4.1 General Provisions

  • 4.1.1 The Board of Directors may delegate the preparation and execution of its resolutions to Committees, including its responsibility to monitor certain aspects of the business or transactions of the Company, or to the Group CEO. Any such Committee or the Group CEO shall be responsible for keeping the Board of Directors appraised on a timely basis of their actions and determinations.
  • 4.1.2 The Committees shall conduct or authorise investigations into any matters within their respective scope of responsibilities, taking into consideration relevant peer group practices and the general best practices.
  • 4.1.3 Each of the Committees of Directors consists of a Chair and two or more members appointed by the Board of Directors.
  • 4.1.4 The term of office of a Committee member is one year, beginning with the board meeting following the annual general meeting and ending with the subsequent annual general meeting.
  • 4.1.5 Each Committee shall meet upon invitation of the Chair of the Committee as often as business shall require, usually at the day or a day before regularly scheduled meeting of the Board of Directors.
  • 4.1.6 Meetings shall be attended by the elected members of the relevant Committee as well as certain members of the Group Executive Management, if invited by the Committee Chair to attend in an advisory capacity.
  • 4.1.7 A quorum shall be constituted when at least two members of a Committee are present in person or in exceptional circumstances by telephone or teleconference.
  • 4.1.8 Resolutions shall be adopted and proposals to the Board of Directors may be made by a majority vote. The matter shall be submitted to a vote by the full Board of Directors in the event of a tie.
  • 4.1.9 Resolutions also may be adopted and proposals to the Board of Directors may be made in written form or by e-mail, provided no member of the Committee calls for debate on the motion.
  • 4.1.10 Minutes shall be kept of the discussions and resolutions on which a vote is taken. The minutes shall be signed by the Committee Chair and the person keeping the minutes. Each Board Member shall receive a copy of the minutes of each Committee meeting.

4.2 Committees

  • 4.2.1 The responsibilities of the individual Committees shall be governed by their terms of reference, as agreed and amended from time to time by the Board of Directors.
  • 4.2.2 The Committees shall include the Audit Committee, the Remuneration Committee, the Governance, Nomination and Sustainability Committee and such other Committees as the Board of Directors may deem appropriate or necessary from time to time.

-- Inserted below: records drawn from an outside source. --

-- pv_equiv track=rewrite | github.com/zzhx1/Hetaceso-ModelLink | modellink/tasks/preprocess/data_handler.py | _get_data_format
-- ===== SOURCE A (Python) =====
-- def _get_data_format(files):
--     """get format with largest number"""
--     all_support_format = {
--         'parquet': 'parquet',
--         'arrow': 'arrow',
--         'csv': 'csv',
--         'json': 'json',
--         'jsonl': 'json',
--         'txt': 'text'
--     }
--     format_num = {}
--     for file in files:
--         ext = file.split('.')[-1]
--         format_num[ext] = format_num.get(ext, 0) + 1
--     exts_with_num = sorted(format_num.items(), key=lambda x: x[1], reverse=True)
--     has_data_file = False
--     for ext, _ in exts_with_num:
--         if ext in all_support_format:
--             has_data_file = True
--             break
--     return (ext, all_support_format.get(ext)) if has_data_file else (None, None)
-- ===== SOURCE B (Python) =====
-- def _get_data_format(files):
--     """get format with largest number"""
--     all_support_format = {
--         'parquet': 'parquet',
--         'arrow': 'arrow',
--         'csv': 'csv',
--         'json': 'json',
--         'jsonl': 'json',
--         'txt': 'text'
--     }
--     format_num = {}
--     for file in files:
--         ext = file.split('.')[-1]
--         format_num[ext] = format_num.get(ext, 0) + 1
--     best = None
--     for ext, num in format_num.items():
--         if ext in all_support_format and (best is None or num > best[1]):
--             best = (ext, num)
--     if best is None:
--         return (None, None)
--     return (best[0], all_support_format[best[0]])
-- ===== Notes on version B (the rewrite author's own statement) =====
-- stated objective: simpler
-- what changed: B keeps the extension-count loop but replaces A's sort-of-the-count-items-then-scan-for-the-first-supported-extension by a single linear max-scan over the dict items with a strict '>' update, which reproduces the stable reverse sort's first-seen tie-break without sorting.
import Mathlib
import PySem

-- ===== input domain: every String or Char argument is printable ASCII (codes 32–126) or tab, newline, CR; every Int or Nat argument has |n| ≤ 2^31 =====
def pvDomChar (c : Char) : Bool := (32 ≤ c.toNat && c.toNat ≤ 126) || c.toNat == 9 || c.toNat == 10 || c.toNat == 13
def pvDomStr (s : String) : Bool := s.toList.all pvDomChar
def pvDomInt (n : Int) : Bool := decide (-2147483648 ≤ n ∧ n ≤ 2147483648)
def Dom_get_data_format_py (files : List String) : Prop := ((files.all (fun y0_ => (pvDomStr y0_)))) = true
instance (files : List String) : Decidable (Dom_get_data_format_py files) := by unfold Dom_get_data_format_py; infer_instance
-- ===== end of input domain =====

-- B replaces A's sort-then-scan over the extension counts by a single strict-'>' max-scan
-- (first maximal supported extension wins, matching the stable reverse sort); objective: simpler.

-- ===== PORT A =====

-- all_support_format (same literal dict in both Pythons)
def pvAllSupport : PySem.Dict String String :=
  PySem.Dict.ofList [("parquet", "parquet"), ("arrow", "arrow"), ("csv", "csv"),
                     ("json", "json"), ("jsonl", "json"), ("txt", "text")]

-- file.split('.')[-1]  (split? is none only for sep = ""; split('.') is never empty, so
-- neither getD default is ever reached)
def pvExtOf (file : String) : String :=
  (PySem.List.pyGet? ((PySem.Str.split? file ".").getD []) (-1)).getD ""

-- the counting loop, verbatim in both Pythons: format_num[ext] = format_num.get(ext, 0) + 1
def pvFormatNum (files : List String) : PySem.Dict String Int :=
  files.foldl (fun d file => d.insert (pvExtOf file) (d.getD (pvExtOf file) 0 + 1)) PySem.Dict.empty

-- A's break-loop: the first ext in the (sorted) list with ext in all_support_format;
-- none ⇔ has_data_file stays False (then A's conditional never evaluates `ext`)
def pvFirstSupported : List (String × Int) → Option String
  | [] => none
  | (ext, _) :: rest => if pvAllSupport.contains ext then some ext else pvFirstSupported rest

def get_data_format_py (files : List String) : Option String × Option String :=
  let exts_with_num := PySem.List.sorted (pvFormatNum files).items (fun x => x.2) true
  match pvFirstSupported exts_with_num with
  | some ext => (some ext, pvAllSupport.get? ext)
  | none => (none, none)

-- ===== PORT B =====

-- B's loop body: if ext in all_support_format and (best is None or num > best[1]): best = (ext, num)
def pvStep (best : Option (String × Int)) (p : String × Int) : Option (String × Int) :=
  if pvAllSupport.contains p.1 && (match best with
                                   | none => true
                                   | some b => decide (b.2 < p.2)) then some p else best

def get_data_format_py_alt (files : List String) : Option String × Option String :=
  match (pvFormatNum files).items.foldl pvStep none with
  | some best => (some best.1, pvAllSupport.get? best.1)
  | none => (none, none)

-- ===== PRECONDITION & SPEC =====
def Spec_get_data_format_py (files : List String) (out : Option String × Option String) : Prop := out = get_data_format_py_alt files
instance (files : List String) (out : Option String × Option String) : Decidable (Spec_get_data_format_py files out) := by unfold Spec_get_data_format_py; infer_instance

-- ===== CLAIM (what is proved, stated in full; the proofs are below) =====
def Claim_equal_get_data_format_py : Prop := ∀ (files : List String), Dom_get_data_format_py files → Spec_get_data_format_py files (get_data_format_py files)

-- ===== LEMMAS AND PROOFS =====

-- the supported-test, shared by both sides in the proofs
def pvP (p : String × Int) : Bool := pvAllSupport.contains p.1

lemma pvFirstSupported_eq_find? (l : List (String × Int)) :
    pvFirstSupported l = (List.find? pvP l).map Prod.fst := by
  induction l with
  | nil => rfl
  | cons p rest ih =>
    obtain ⟨e, n⟩ := p
    by_cases h : pvAllSupport.contains e
    · simp [pvFirstSupported, List.find?, pvP, h]
    · simp only [pvFirstSupported, List.find?, pvP] at *
      simp [h, ih]

-- inserting x into a list sorted non-increasingly by count: the first supported element
-- of the result is exactly B's update of the first supported element of the old list
lemma find?_insertBy (x : String × Int) (s : List (String × Int))
    (hs : s.Pairwise (fun a b => b.2 ≤ a.2)) :
    List.find? pvP (PySem.List.insertBy (fun a b => decide (b.2 < a.2)) x s)
      = pvStep (List.find? pvP s) x := by
  induction s with
  | nil =>
    by_cases hx : pvP x <;> simp_all [PySem.List.insertBy, List.find?, pvStep, pvP]
  | cons y ys ih =>
    have hys : ys.Pairwise (fun a b => b.2 ≤ a.2) := hs.sublist (List.sublist_cons_self y ys)
    have hyle : ∀ b ∈ ys, b.2 ≤ y.2 := fun b hb => (List.pairwise_cons.mp hs).1 b hb
    by_cases hlt : y.2 < x.2
    · -- x goes in front of y :: ys
      have hfront : PySem.List.insertBy (fun a b => decide (b.2 < a.2)) x (y :: ys)
          = x :: y :: ys := by simp [PySem.List.insertBy, hlt]
      rw [hfront]
      by_cases hx : pvP x
      · -- x is supported and strictly beats every element of y :: ys
        have hgt : ∀ b ∈ y :: ys, b.2 < x.2 := by
          intro b hb
          rcases List.mem_cons.mp hb with h | h
          · simpa [h] using hlt
          · exact lt_of_le_of_lt (hyle b h) hlt
        rcases hfind : List.find? pvP (y :: ys) with _ | b
        · simp [List.find?_cons, pvStep, pvP, hfind] at *
          simp_all
        · have hb : b ∈ y :: ys := List.mem_of_find?_eq_some hfind
          have : b.2 < x.2 := hgt b hb
          simp only [List.find?_cons] at *
          simp [pvStep, pvP, hfind, this] at *
          simp_all
      · have hx' : pvP x = false := by simpa using hx
        simp [List.find?_cons, pvStep, pvP] at *
        simp_all
    · -- x goes behind y
      have hbehind : PySem.List.insertBy (fun a b => decide (b.2 < a.2)) x (y :: ys)
          = y :: PySem.List.insertBy (fun a b => decide (b.2 < a.2)) x ys := by
        simp [PySem.List.insertBy, hlt]
      rw [hbehind]
      by_cases hy : pvP y
      · -- first supported stays y; x cannot beat it (x.2 ≤ y.2)
        have hxle : x.2 ≤ y.2 := le_of_not_gt hlt
        simp [List.find?_cons, pvStep, pvP, not_lt.mpr hxle] at *
        simp_all [not_lt.mpr hxle]
      · have hy' : pvP y = false := by simpa using hy
        simp only [List.find?_cons, hy']
        exact ih hys
-- A's first supported element of the reverse-sorted list equals B's max-scan fold
lemma find?_sorted_eq_foldl (l : List (String × Int)) :
    List.find? pvP (PySem.List.sorted l (fun x => x.2) true) = l.foldl pvStep none := by
  induction l using List.reverseRecOn with
  | nil => rfl
  | append_singleton l x ih =>
    have hsorted : PySem.List.sorted (l ++ [x]) (fun x => x.2) true
        = PySem.List.insertBy (fun a b => decide (b.2 < a.2)) x
            (PySem.List.sorted l (fun x => x.2) true) := by
      rw [PySem.List.sorted_rev_eq_foldl_insertBy, PySem.List.sorted_rev_eq_foldl_insertBy,
        List.foldl_append]
      rfl
    rw [hsorted, List.foldl_append,
      find?_insertBy x _ (PySem.List.sorted_pairwise_rev l (fun x => x.2)), ih]
    rfl

-- ===== VERDICT (by name: the statement is the Claim_ definition above) =====
theorem get_data_format_py_spec : Claim_equal_get_data_format_py := by
  intro files _
  unfold Spec_get_data_format_py get_data_format_py get_data_format_py_alt
  simp only [pvFirstSupported_eq_find?, find?_sorted_eq_foldl]
  rcases (pvFormatNum files).items.foldl pvStep none with _ | ⟨e, n⟩ <;> simp
lemma pvLab_fix_char {rows cols : ℕ} {elig : ℕ → ℕ → Bool} {linked : ℕ → ℕ → ℕ → ℕ → Bool}
    {lab : List (List (Option (ℕ × ℕ)))}
    (hsym : ∀ a b, pvLabE elig linked a b → pvLabE elig linked b a)
    (hfix : bLabStep rows cols linked lab = lab) (hInv : pvLabInv rows cols elig linked lab) :
    pvLabSpec rows cols elig linked lab := by
  obtain ⟨hd, hsome, hval⟩ := hInv
  -- value at p is pvLe-below the value at any linked neighbour
  have hedge : ∀ p q v w, pvInB rows cols p → q ∈ pvNbrs rows cols p.1 p.2 →
      pvLget lab p.1 p.2 = some v → pvLget lab q.1 q.2 = some w →
      linked p.1 p.2 q.1 q.2 = true → pvLe v w := by
    intro p q v w hp hqn hv hw hl
    have hfp : pvLget lab p.1 p.2 = some ((pvCands rows cols linked lab p).foldl pvPmin v) := by
      conv_lhs => rw [← hfix]
      rw [bLabStep_get rows cols linked lab hp, hv]
    have hwv : w ∈ pvCands rows cols linked lab p := by
      apply List.mem_filterMap.2
      refine ⟨q, hqn, ?_⟩
      rw [hw]
      show (if linked p.1 p.2 q.1 q.2 = true then some w else none) = some w
      rw [if_pos hl]
    have : some v = some ((pvCands rows cols linked lab p).foldl pvPmin v) := hv ▸ hfp
    obtain h : v = (pvCands rows cols linked lab p).foldl pvPmin v := by injection this
    rw [h]
    exact pvFold_pmin_le_mem _ v w hwv
  -- the label is constant along connectivity
  have hconst : ∀ p q, pvInB rows cols p → pvConn rows cols (pvLabE elig linked) p q →
      pvLget lab p.1 p.2 = pvLget lab q.1 q.2 := by
    intro p q hp hconn
    induction hconn with
    | refl => rfl
    | step a b hc hn hE ih =>
      have hain : pvInB rows cols a := pvConn_inB hp hc
      have hbin : pvInB rows cols b := pvNbrs_inB hn
      have ha : elig a.1 a.2 = true := hE.1
      have hb : elig b.1 b.2 = true := hE.2.1
      obtain ⟨va, hva⟩ := Option.isSome_iff_exists.1 ((hsome a hain).2 ha)
      obtain ⟨vb, hvb⟩ := Option.isSome_iff_exists.1 ((hsome b hbin).2 hb)
      have h1 : pvLe va vb := hedge a b va vb hain hn hva hvb hE.2.2
      have hE' := hsym a b hE
      have h2 : pvLe vb va := hedge b a vb va hbin (pvNbrs_symm hain hn) hvb hva hE'.2.2
      rw [ih, hva, hvb, pvLe_antisymm h1 h2]
  refine ⟨?_, ?_⟩
  · intro p hp hne
    have := hsome p hp
    cases hl : pvLget lab p.1 p.2 with
    | none => rfl
    | some v => exact absurd (this.1 (by simp [hl])) hne
  · intro p hp he
    obtain ⟨v, hv⟩ := Option.isSome_iff_exists.1 ((hsome p hp).2 he)
    refine ⟨v, hv, (hval p v hp hv).1, ?_⟩
    intro q hq
    have hqin : pvInB rows cols q := pvConn_inB hp hq
    have : pvLget lab q.1 q.2 = some v := by
      rw [← hconst p q hp hq, hv]
    exact (hval q v hqin this).2

theorem bLabels_spec (rows cols : ℕ) (elig : ℕ → ℕ → Bool) (linked : ℕ → ℕ → ℕ → ℕ → Bool)
    (hsym : ∀ a b, pvLabE elig linked a b → pvLabE elig linked b a) :
    pvLabSpec rows cols elig linked (bLabels rows cols elig linked) ∧
      pvLDims rows cols (bLabels rows cols elig linked) := by
  set lab0 := (List.range rows).map (fun r => (List.range cols).map
    (fun c => if elig r c then some (r, c) else none)) with hlab0
  have hd0 : pvLDims rows cols lab0 := by
    refine ⟨by simp [hlab0], fun row hrow => ?_⟩
    simp only [hlab0, List.mem_map] at hrow
    obtain ⟨r, _, hr⟩ := hrow
    rw [← hr]
    simp
  have hget0 : ∀ p, pvInB rows cols p →
      pvLget lab0 p.1 p.2 = if elig p.1 p.2 then some p else none := by
    intro p hp
    have h1 : pvLget lab0 p.1 p.2 = (lab0.getD p.1 []).getD p.2 none := rfl
    rw [h1, hlab0, pv_getD_map_range _ [] hp.1, pv_getD_map_range _ none hp.2]
  have hInv0 : pvLabInv rows cols elig linked lab0 := by
    refine ⟨hd0, ?_, ?_⟩
    · intro p hp
      rw [hget0 p hp]
      split_ifs with h <;> simp [h]
    · intro p v hp hv
      rw [hget0 p hp] at hv
      split_ifs at hv with h
      obtain rfl : p = v := by injection hv
      exact ⟨.refl, pvLe_refl p⟩
  have hμ : pvLMeasure rows cols lab0 < rows * cols * (rows * cols) + 1 := by
    have hbound : ∀ x ∈ (pvCells rows cols).map (fun p => pvEncL cols (pvLget lab0 p.1 p.2)),
        x ≤ rows * cols := by
      intro x hx
      obtain ⟨p, hp, he⟩ := List.mem_map.1 hx
      have hpin := mem_pvCells.1 hp
      rw [hget0 p hpin] at he
      split_ifs at he
      · rw [← he]
        simp only [pvEncL]
        obtain ⟨hp1, hp2⟩ := hpin
        have h2 : p.1 * cols + cols ≤ rows * cols := by
          calc p.1 * cols + cols = (p.1 + 1) * cols := by ring
          _ ≤ rows * cols := Nat.mul_le_mul_right cols (by omega)
        omega
      · rw [← he]
        simp [pvEncL]
    have := List.sum_le_card_nsmul _ _ hbound
    have hlen : ((pvCells rows cols).map
        (fun p => pvEncL cols (pvLget lab0 p.1 p.2))).length = rows * cols := by
      simp [pvCells, List.length_flatMap]
    rw [hlen] at this
    have : pvLMeasure rows cols lab0 ≤ rows * cols * (rows * cols) := by
      simpa [pvLMeasure, smul_eq_mul] using this
    omega
  obtain ⟨hfix, hinv, _⟩ := bLoop_fix (bLabStep rows cols linked) (pvLMeasure rows cols)
    (pvLabInv rows cols elig linked) (fun x hx => pvLabInv_step hx)
    (fun x hx hne => pvLab_decrease hx hne) (rows * cols * (rows * cols) + 1) lab0 hInv0 hμ
  exact ⟨pvLab_fix_char hsym hfix hinv, hinv.1⟩
-- ---------- row-major order on cells ----------
def pvLt (a b : ℕ × ℕ) : Prop := pvLe a b ∧ a ≠ b

lemma pvLt_iff {a b : ℕ × ℕ} : pvLt a b ↔ (a.1 < b.1 ∨ (a.1 = b.1 ∧ a.2 < b.2)) := by
  unfold pvLt
  rw [pvLe_iff, Ne, Prod.ext_iff]
  omega

lemma pvCells_pairwise (rows cols : ℕ) : List.Pairwise pvLt (pvCells rows cols) := by
  rw [pvCells, List.pairwise_flatMap]
  constructor
  · intro r _
    refine List.Pairwise.map _ ?_ (List.pairwise_lt_range (n := cols))
    intro c₁ c₂ h
    exact pvLt_iff.2 (Or.inr ⟨rfl, h⟩)
  · refine List.Pairwise.imp ?_ (List.pairwise_lt_range (n := rows))
    intro r₁ r₂ hr x hx y hy
    simp only [List.mem_map] at hx hy
    obtain ⟨c₁, _, rfl⟩ := hx
    obtain ⟨c₂, _, rfl⟩ := hy
    exact pvLt_iff.2 (Or.inl hr)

4.3 The Audit Committee Composition

4.3.1 The Audit Committee shall be chaired by an independent and non-executive Board Member and include a minimum of two other Board Members, excluding the Group CEO and any former executive member of the Board of Directors. All members shall be independent. Independence will be determined by reference to the criteria set out in the Swiss Code. At least one member must have recent relevant financial experience, as determined by the Board of Directors, and the others should be familiar with the issues of accounting and audit.

Powers and Duties

  • 4.3.2 The Audit Committee assists the Board in fulfilling its responsibilities with respect to the accounting and financial reporting practices of the Company as well as its overview of the risk management and compliance processes.
  • 4.3.3 The powers and duties of the Audit Committee are determined in the Audit Committee Terms of Reference, which is approved by the Board.
  • 4.3.4 In discharging its responsibilities, the Audit Committee shall have unrestricted access to the Company's management, books and records.
  • 4.3.5 The Audit Committee shall regularly report to the Board on its findings and propose appropriate actions. The responsibility for approving the annual financial statements remain with the Board upon recommendation of the Audit Committee.
  • 4.3.6 The Audit Committee shall ensure adequate controls are in place for the efficient management of risks of the Company. The Audit Committee shall ensure that an adequate internal audit function is in place. The Audit Committee shall have access to external auditors as required.

Meetings

4.3.7 The Audit Committee shall meet at least four times per year and as often as necessary and at the request of any of its members.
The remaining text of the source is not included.